> [Try it] The lines needed are those below that contain the word "intro"; copy each one.
** Supplied data follows **
-- Leftover prefix [1, r]: cell c gets one extra block iff it lies within r steps after d.
theorem pvPrefix_count (N d : Int) (hN : 0 < N) (c : Nat) (hc : (c : Int) < N)
    (r : Int) (_hr0 : 0 ≤ r) (hrN : r < N) :
    (PySem.List.pyRange 1 (r + 1) 1).countP
        (fun i => (PySem.Int.mod (d + i) N).toNat == c)
      = if PySem.Int.mod ((c : Int) - d - 1) N < r then 1 else 0 := by
  have hmodE : ∀ x : Int, PySem.Int.mod x N = x % N := fun x => PySem.Int.mod_eq_emod_of_pos hN
  rw [hmodE ((c : Int) - d - 1)]
  set m : Int := ((c : Int) - d - 1) % N with hm
  have hm0 : 0 ≤ m := Int.emod_nonneg _ (by omega)
  have hmN : m < N := Int.emod_lt_of_pos _ hN
  have hsat : (d + (m + 1)) % N = (c : Int) := by
    have hhit := pvHit N d (c : Int) hN (by positivity) hc
    rw [show d + (m + 1) = d + (1 + m) by ring, hm]
    exact hhit
  have hp : ∀ i : Int, ((PySem.Int.mod (d + i) N).toNat == c) = true ↔ (d + i) % N = (c : Int) := by
    intro i
    rw [hmodE]
    have hnn : 0 ≤ (d + i) % N := Int.emod_nonneg _ (by omega)
    constructor
    · intro h
      have h2 : ((d + i) % N).toNat = c := by simpa using h
      omega
    · intro h
      simp [h]
  have huniq : ∀ i : Int, 1 ≤ i → i ≤ N → (d + i) % N = (c : Int) → i = m + 1 := by
    intro i h1 h2 hsati
    have := pvResidue_inj N (d + i) (d + (m + 1)) hN (by omega) (by omega)
      (by rw [hsati, hsat])
    omega
  by_cases hcase : m < r
  · rw [if_pos hcase]
    rw [PySem.List.pyRange_one_append 1 (m + 1) (r + 1) (by omega) (by omega),
        PySem.List.pyRange_one_append (m + 1) (m + 2) (r + 1) (by omega) (by omega),
        List.countP_append, List.countP_append]
    have hz1 : (PySem.List.pyRange 1 (m + 1) 1).countP
        (fun i => (PySem.Int.mod (d + i) N).toNat == c) = 0 := by
      apply List.countP_eq_zero.mpr
      intro i hi
      rw [PySem.List.mem_pyRange_one] at hi
      intro hpi
      have := huniq i (by omega) (by omega) ((hp i).mp hpi)
      omega
    have hz3 : (PySem.List.pyRange (m + 2) (r + 1) 1).countP
        (fun i => (PySem.Int.mod (d + i) N).toNat == c) = 0 := by
      apply List.countP_eq_zero.mpr
      intro i hi
      rw [PySem.List.mem_pyRange_one] at hi
      intro hpi
      have := huniq i (by omega) (by omega) ((hp i).mp hpi)
      omega
    have hone : (PySem.List.pyRange (m + 1) (m + 2) 1).countP
        (fun i => (PySem.Int.mod (d + i) N).toNat == c) = 1 := by
      rw [show m + 2 = (m + 1) + 1 by ring, PySem.List.pyRange_one_singleton]
      simp only [List.countP_cons, List.countP_nil]
      rw [if_pos ((hp (m + 1)).mpr hsat)]
    rw [hz1, hz3, hone]
  · rw [if_neg hcase]
    apply List.countP_eq_zero.mpr
    intro i hi
    rw [PySem.List.mem_pyRange_one] at hi
    intro hpi
    have := huniq i (by omega) (by omega) ((hp i).mp hpi)
    omega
** End of Supplied data **
> [Response]
    intro i
    · intro h
    · intro h
    intro i h1 h2 hsati
      intro i hi
      intro hpi
      intro i hi
      intro hpi
    intro i hi
    intro hpi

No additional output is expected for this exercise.